Why model governance is its own concern

Module 4 covered supply-chain attacks (pickle malware, typosquatted models, model-card lies). Defenses there were point-in-time (scan this file, verify this publisher). Model governance is the operational counterpart — the practice of treating models as artifacts under change control with provenance, signing, access control, and lifecycle management.
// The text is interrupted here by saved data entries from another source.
-- pv_equiv track=rewrite | github.com/giriaryan694-a11y/NumHunter | numhunter.py | guess_numbers
-- ===== SOURCE A (Python) =====
-- import itertools
--
-- def guess_numbers(pattern):
--     x_count = 0
--     for char in reversed(pattern):
--         if char.lower() == 'x':
--             x_count += 1
--         else:
--             break
--     prefix = pattern[:-x_count] if x_count > 0 else pattern
--     return [''.join([prefix]+list(p)) for p in itertools.product('0123456789', repeat=x_count)]
-- ===== SOURCE B (Python) =====
-- def guess_numbers(pattern):
--     x_count = 0
--     for char in reversed(pattern):
--         if char.lower() == 'x':
--             x_count += 1
--         else:
--             break
--     prefix = pattern[:-x_count] if x_count > 0 else pattern
--     results = []
--     for i in range(10 ** x_count):
--         s = ''
--         n = i
--         for _ in range(x_count):
--             s = chr(ord('0') + n % 10) + s
--             n //= 10
--         results.append(prefix + s)
--     return results
-- ===== Notes on version B (the rewrite author's own statement) =====
-- stated objective: alternative
-- what changed: Replaces itertools.product over digit tuples by counting the integers 0..10^k-1 and converting each to a zero-padded base-10 suffix with a hand-written modulo/division digit loop.
import Mathlib
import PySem

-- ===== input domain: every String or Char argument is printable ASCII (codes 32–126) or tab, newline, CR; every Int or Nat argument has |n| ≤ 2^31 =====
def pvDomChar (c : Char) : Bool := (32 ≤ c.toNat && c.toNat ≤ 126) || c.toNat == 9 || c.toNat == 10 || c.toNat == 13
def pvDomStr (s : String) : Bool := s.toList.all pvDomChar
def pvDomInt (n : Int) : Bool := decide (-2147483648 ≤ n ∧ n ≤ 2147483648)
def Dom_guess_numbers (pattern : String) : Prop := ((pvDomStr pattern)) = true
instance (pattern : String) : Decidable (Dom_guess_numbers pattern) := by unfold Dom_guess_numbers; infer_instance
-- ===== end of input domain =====

-- B enumerates the integers 0..10^k-1 and formats each as a zero-padded base-10 suffix
-- (modulo/division digit loop) instead of taking the cartesian product of digit tuples
-- (objective: alternative algorithm, same output order and cost).

-- ===== PORT A =====
-- the trailing-x counting loop ('for char in reversed(pattern): if char.lower()=='x': … else break'),
-- transcribed as structural recursion on the reversed character list (shared by both ports,
-- as in the two Pythons).
def pvCountX : List Char → Nat
  | [] => 0
  | c :: rest => if PySem.Chars.lowerChar c = 'x' then pvCountX rest + 1 else 0

-- itertools.product('0123456789', repeat=n) in its lexicographic order, on code points
def pvDigits : List Char := ['0','1','2','3','4','5','6','7','8','9']

def pvProd : Nat → List (List Char)
  | 0 => [[]]
  | n + 1 => pvDigits.flatMap (fun d => (pvProd n).map (fun p => d :: p))

-- strings handled on code points (List Char); ''.join([prefix]+list(p)) is pre ++ p
def guess_numbers (pattern : String) : List String :=
  let xs := pattern.toList
  let x_count := pvCountX xs.reverse
  let pre := if x_count > 0 then PySem.List.slice xs none (some (-(x_count : Int))) else xs
  (pvProd x_count).map (fun p => String.ofList (pre ++ p))

-- ===== PORT B =====
-- the inner loop 'for _ in range(k): s = chr(ord('0') + n % 10) + s; n //= 10' over state (n, s);
-- n is a natural number (starts at i ∈ range(10^k)), so Python's // and % are Nat division/modulo
def pvPadLoop : Nat → Nat → List Char → List Char
  | 0, _, s => s
  | k + 1, n, s => pvPadLoop k (n / 10) (Char.ofNat (48 + n % 10) :: s)

-- 'results = []; for i in range(10 ** x_count): … results.append(prefix + s)' as a foldl
def guess_numbers_alt (pattern : String) : List String :=
  let xs := pattern.toList
  let x_count := pvCountX xs.reverse
  let pre := if x_count > 0 then PySem.List.slice xs none (some (-(x_count : Int))) else xs
  (List.range (10 ^ x_count)).foldl
    (fun acc i => acc ++ [String.ofList (pre ++ pvPadLoop x_count i [])]) []

-- ===== PRECONDITION & SPEC =====
def Spec_guess_numbers (pattern : String) (out : List String) : Prop := out = guess_numbers_alt pattern
instance (pattern : String) (out : List String) : Decidable (Spec_guess_numbers pattern out) := by unfold Spec_guess_numbers; infer_instance

-- ===== CLAIM =====
def Claim_equal_guess_numbers : Prop := ∀ (pattern : String), Dom_guess_numbers pattern → Spec_guess_numbers pattern (guess_numbers pattern)

-- ===== LEMMAS AND PROOFS =====
-- zero-padded k-digit decimal representation, most significant digit first
def pvPadSpec : Nat → Nat → List Char
  | 0, _ => []
  | k + 1, n => pvPadSpec k (n / 10) ++ [Char.ofNat (48 + n % 10)]

theorem pvPadLoop_eq (k : Nat) : ∀ n s, pvPadLoop k n s = pvPadSpec k n ++ s := by
  induction k with
  | zero => intro n s; simp [pvPadLoop, pvPadSpec]
  | succ k ih => intro n s; simp [pvPadLoop, pvPadSpec, ih]

-- itertools.product in snoc form: the last position varies fastest
theorem pvProd_snoc (n : Nat) :
    pvProd (n + 1) = (pvProd n).flatMap (fun p => pvDigits.map (fun d => p ++ [d])) := by
  induction n with
  | zero => decide
  | succ n ih =>
    conv_lhs => rw [pvProd, ih]
    rw [pvProd]
    simp [List.map_flatMap, List.flatMap_map, List.flatMap_assoc, List.map_map, Function.comp_def]

theorem range_mul_ten (m : Nat) :
    List.range (m * 10) = (List.range m).flatMap (fun q => (List.range 10).map (fun d => q * 10 + d)) := by
  induction m with
  | zero => simp
  | succ m ih =>
    have h1 : (m + 1) * 10 = m * 10 + 10 := by ring
    have h2 : List.range (m + 1) = List.range m ++ [m] := List.range_succ
    rw [h1, List.range_add, ih, h2, List.flatMap_append, List.flatMap_cons, List.flatMap_nil,
      List.append_nil]

theorem map_pvPadSpec_range (k : Nat) :
    (List.range (10 ^ k)).map (pvPadSpec k) = pvProd k := by
  induction k with
  | zero => decide
  | succ k ih =>
    have hpow : 10 ^ (k + 1) = 10 ^ k * 10 := pow_succ 10 k
    have hdig : pvDigits = (List.range 10).map (fun d => Char.ofNat (48 + d)) := by decide
    rw [hpow, range_mul_ten, pvProd_snoc, ← ih, List.map_flatMap, List.flatMap_map, hdig]
    apply List.flatMap_congr
    intro q _
    simp only [List.map_map]
    apply List.map_congr_left
    intro d hd
    have hd10 : d < 10 := List.mem_range.mp hd
    have hdiv : (q * 10 + d) / 10 = q := by omega
    have hmod : (q * 10 + d) % 10 = d := by omega
    simp [Function.comp_def, pvPadSpec, hdiv, hmod]

theorem foldl_append_map {α β : Type} (f : α → β) (l : List α) :
    ∀ acc : List β, l.foldl (fun a i => a ++ [f i]) acc = acc ++ l.map f := by
  induction l with
  | nil => intro acc; simp
  | cons x xs ih => intro acc; simp [List.foldl, ih]

-- ===== VERDICT =====
theorem guess_numbers_spec : Claim_equal_guess_numbers := by
  intro pattern _
  unfold Spec_guess_numbers guess_numbers guess_numbers_alt
  simp only [foldl_append_map, List.nil_append, pvPadLoop_eq, List.append_nil,
    ← map_pvPadSpec_range, List.map_map, Function.comp_def]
Without governance, an application team's model stack is a snapshot of "whatever the lead engineer pulled six months ago." With governance, the stack is a versioned, auditable inventory.

Public vs private model registries

Public registries (HuggingFace Hub, Ollama registry): - Pros: vast selection, fast adoption, community engagement. - Cons: anyone can publish anything; no per-file scanning at publish; typosquatting risk; weak signature coverage in 2026. - When to use: experimentation, low-stakes deployments, models you've independently verified.
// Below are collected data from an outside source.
-- pv_equiv track=rewrite | github.com/mpgossage/advent2025 | day03.py | high_joltage
-- ===== SOURCE A (Python) =====
-- def high_joltage(line):
--     "highest joltage possible"
--     # simple brute force for now
--     high = 0
--     ln = len(line)
--     for i in range(ln):
--         for j in range(i + 1, ln):
--             val = 10 * line[i] + line[j]
--             high = max(val, high)
--     return high
-- ===== SOURCE B (Python) =====
-- def high_joltage(line):
--     "highest joltage possible"
--     # one pass: keep the best 10*line[i] seen so far, combine with current element
--     high = 0
--     best = None  # max of 10*x over elements strictly before the current one
--     for x in line:
--         if best is not None:
--             high = max(best + x, high)
--             best = max(best, 10 * x)
--         else:
--             best = 10 * x
--     return high
-- ===== Notes on version B (the rewrite author's own statement) =====
-- stated objective: faster
-- what changed: replaced the quadratic all-pairs double loop by a single pass that maintains the running maximum of 10*line[i] over the prefix and combines it with each new element
import Mathlib
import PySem

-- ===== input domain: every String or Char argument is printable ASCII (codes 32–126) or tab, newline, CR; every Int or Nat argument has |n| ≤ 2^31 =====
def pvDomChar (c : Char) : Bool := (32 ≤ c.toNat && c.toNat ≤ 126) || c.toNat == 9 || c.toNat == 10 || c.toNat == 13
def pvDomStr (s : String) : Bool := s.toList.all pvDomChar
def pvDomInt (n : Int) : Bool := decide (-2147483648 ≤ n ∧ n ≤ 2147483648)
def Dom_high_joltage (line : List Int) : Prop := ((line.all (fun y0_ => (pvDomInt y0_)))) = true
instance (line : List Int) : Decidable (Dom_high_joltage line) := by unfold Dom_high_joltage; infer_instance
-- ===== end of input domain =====

-- B replaces A's quadratic all-pairs double loop by a single pass keeping the running maximum of 10*line[i] over the prefix (objective: faster).

-- ===== PORT A =====
-- literal transliteration of A's nested loops: for i in range(ln): for j in range(i+1, ln): high = max(10*line[i]+line[j], high)
def high_joltage (line : List Int) : Int :=
  let ln : Int := line.length
  (PySem.List.pyRange 0 ln 1).foldl (fun high i =>
    (PySem.List.pyRange (i + 1) ln 1).foldl (fun high j =>
      max (10 * PySem.List.pyGetD line i 0 + PySem.List.pyGetD line j 0) high) high) 0

-- ===== PORT B =====
-- literal transliteration of Source B's single pass; state = (high, best : Option Int)
def hjAltGo : List Int → Int → Option Int → Int
  | [], high, _ => high
  | x :: xs, high, some best => hjAltGo xs (max (best + x) high) (some (max best (10 * x)))
  | x :: xs, high, none => hjAltGo xs high (some (10 * x))

def high_joltage_alt (line : List Int) : Int := hjAltGo line 0 none

-- ===== PRECONDITION & SPEC =====
def Spec_high_joltage (line : List Int) (out : Int) : Prop := out = high_joltage_alt line
instance (line : List Int) (out : Int) : Decidable (Spec_high_joltage line out) := by unfold Spec_high_joltage; infer_instance

-- ===== CLAIM (what is proved, stated in full; the proofs are below) =====
def Claim_equal_high_joltage : Prop := ∀ (line : List Int), Dom_high_joltage line → Spec_high_joltage line (high_joltage line)

-- ===== LEMMAS AND PROOFS =====

-- the shape of A's inner loop: fold max (c + y) over ys starting from h
def hjF (c : Int) (ys : List Int) (h : Int) : Int :=
  ys.foldl (fun h y => max (c + y) h) h

-- structural form of A's pair scan: pair x with every later element, then recurse
def hjPairs : List Int → Int → Int
  | [], h => h
  | x :: xs, h => hjPairs xs (hjF (10 * x) xs h)

lemma hjF_cons (c z : Int) (ys : List Int) (h : Int) :
    hjF c (z :: ys) h = hjF c ys (max (c + z) h) := rfl

lemma hjF_max (c a : Int) (ys : List Int) : ∀ b, hjF c ys (max a b) = max a (hjF c ys b) := by
  induction ys with
  | nil => intro b; simp [hjF]
  | cons z ys ih =>
    intro b
    rw [hjF_cons, hjF_cons, max_left_comm, ih]

lemma hjF_hjF (a b : Int) (ys : List Int) : ∀ h, hjF a ys (hjF b ys h) = hjF (max a b) ys h := by
  induction ys with
  | nil => intro h; simp [hjF]
  | cons z ys ih =>
    intro h
    calc hjF a (z :: ys) (hjF b (z :: ys) h)
        = hjF a ys (max (a + z) (hjF b ys (max (b + z) h))) := by rw [hjF_cons, hjF_cons]
      _ = hjF a ys (max (a + z) (max (b + z) (hjF b ys h))) := by
            rw [hjF_max b (b + z) ys h]
      _ = hjF a ys (max (max a b + z) (hjF b ys h)) := by
            rw [← max_assoc, max_add_add_right]
      _ = max (max a b + z) (hjF a ys (hjF b ys h)) := by
            rw [hjF_max a (max a b + z) ys (hjF b ys h)]
      _ = max (max a b + z) (hjF (max a b) ys h) := by rw [ih]
      _ = hjF (max a b) ys (max (max a b + z) h) := by
            rw [hjF_max (max a b) (max a b + z) ys h]
      _ = hjF (max a b) (z :: ys) h := (hjF_cons _ _ _ _).symm

lemma hjGo_eq_pairs (ys : List Int) : ∀ h p, hjAltGo ys h (some p) = hjPairs ys (hjF p ys h) := by
  induction ys with
  | nil => intro h p; simp [hjAltGo, hjPairs, hjF]
  | cons y ys ih =>
    intro h p
    calc hjAltGo (y :: ys) h (some p)
        = hjAltGo ys (max (p + y) h) (some (max p (10 * y))) := rfl
      _ = hjPairs ys (hjF (max p (10 * y)) ys (max (p + y) h)) := ih _ _
      _ = hjPairs ys (hjF (max (10 * y) p) ys (max (p + y) h)) := by rw [max_comm p]
      _ = hjPairs ys (hjF (10 * y) ys (hjF p ys (max (p + y) h))) := by rw [hjF_hjF]
      _ = hjPairs (y :: ys) (hjF p (y :: ys) h) := by rw [hjPairs, hjF_cons]

-- A with inner loops already rewritten as folds over the list tails
lemma hjA_drop (xs : List Int) : ∀ h : Int,
    (PySem.List.pyRange 0 (xs.length : Int) 1).foldl (fun high i =>
      (xs.drop (i + 1).toNat).foldl (fun high y =>
        max (10 * PySem.List.pyGetD xs i 0 + y) high) high) h
    = hjPairs xs h := by
  induction xs with
  | nil =>
    intro h
    simp [PySem.List.pyRange_one_eq_nil (by norm_num : (0:Int) ≤ 0), hjPairs]
  | cons x t ih =>
    intro h
    have hlen : ((x :: t).length : Int) = (t.length : Int) + 1 := by
      simp
    rw [hlen, PySem.List.pyRange_one_cons (by positivity), List.foldl_cons]
    -- head step: i = 0 pairs x with all of t
    have hacc : (List.drop ((0:Int) + 1).toNat (x :: t)).foldl (fun high y =>
        max (10 * PySem.List.pyGetD (x :: t) 0 0 + y) high) h = hjF (10 * x) t h := by
      simp [hjF, PySem.List.pyGetD_zero_cons]
    rw [hacc]
    -- tail: shift indices by one and use the IH on t
    rw [show ((0:Int) + 1) = 1 by norm_num, PySem.List.pyRange_one 1 ((t.length : Int) + 1)]
    have hn : (((t.length : Int) + 1 - 1)).toNat = t.length := by omega
    rw [hn, List.foldl_map]
    have hbody : ∀ (acc : Int), ∀ k ∈ List.range t.length,
        (List.drop (((1:Int) + (k : Int)) + 1).toNat (x :: t)).foldl (fun high y =>
          max (10 * PySem.List.pyGetD (x :: t) (1 + (k : Int)) 0 + y) high) acc
        = (List.drop (((k : Int)) + 1).toNat t).foldl (fun high y =>
          max (10 * PySem.List.pyGetD t (k : Int) 0 + y) high) acc := by
      intro acc k hk
      have e1 : ((1:Int) + (k : Int)) = ((k + 1 : Nat) : Int) := by push_cast; ring
      have e2 : (((1:Int) + (k : Int)) + 1).toNat = k + 2 := by omega
      have e3 : (((k : Int)) + 1).toNat = k + 1 := by omega
      rw [e2, e3, e1, PySem.List.pyGetD_natCast, PySem.List.pyGetD_natCast,
        List.getD_cons_succ, List.drop_succ_cons]
    rw [PySem.List.foldl_congr_mem _ _ _ _ hbody]
    have hr : PySem.List.pyRange 0 (t.length : Int) 1 =
        (List.range t.length).map (fun (k : Nat) => ((k : Int))) := by
      rw [PySem.List.pyRange_one 0 (t.length : Int),
        show (((t.length : Int)) - 0).toNat = t.length by omega]
      exact List.map_congr_left (fun k _ => zero_add _)
    rw [hr] at ih
    exact (List.foldl_map).symm.trans (ih (hjF (10 * x) t h))

lemma hjA_eq_pairs (xs : List Int) :
    high_joltage xs = hjPairs xs 0 := by
  unfold high_joltage
  rw [← hjA_drop xs 0]
  apply PySem.List.foldl_congr_mem
  intro acc i hi
  have h0 : 0 ≤ i := ((PySem.List.mem_pyRange_one).1 hi).1
  exact PySem.List.foldl_pyRange_pyGetD' xs 0
    (fun high y => max (10 * PySem.List.pyGetD xs i 0 + y) high) acc (by omega)

-- ===== VERDICT (by name: the statement is the Claim_ definition above) =====
theorem high_joltage_spec : Claim_equal_high_joltage := by
  intro line _
  unfold Spec_high_joltage high_joltage_alt
  rw [hjA_eq_pairs]
  cases line with
  | nil => rfl
  | cons x xs =>
    show hjPairs (x :: xs) 0 = hjAltGo xs 0 (some (10 * x))
    rw [hjGo_eq_pairs, hjPairs]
Private registries (internal HuggingFace-compatible registry, vendor's "trusted models" tier, private S3 with manifest): - Pros: curated by your team, verified at adoption, hash-pinned, access-controlled. - Cons: requires curator effort; lag behind public-release models; potential single-point-of-failure. - When to use: production deployments at any meaningful stakes.

The 2026 production pattern: public registries for experimentation, private registries for production. Models adopted from public registries pass through a curator-review process before landing in the private registry: scan (modelscan + picklescan), independent eval, model-card verification, signature check (when available), hash pin.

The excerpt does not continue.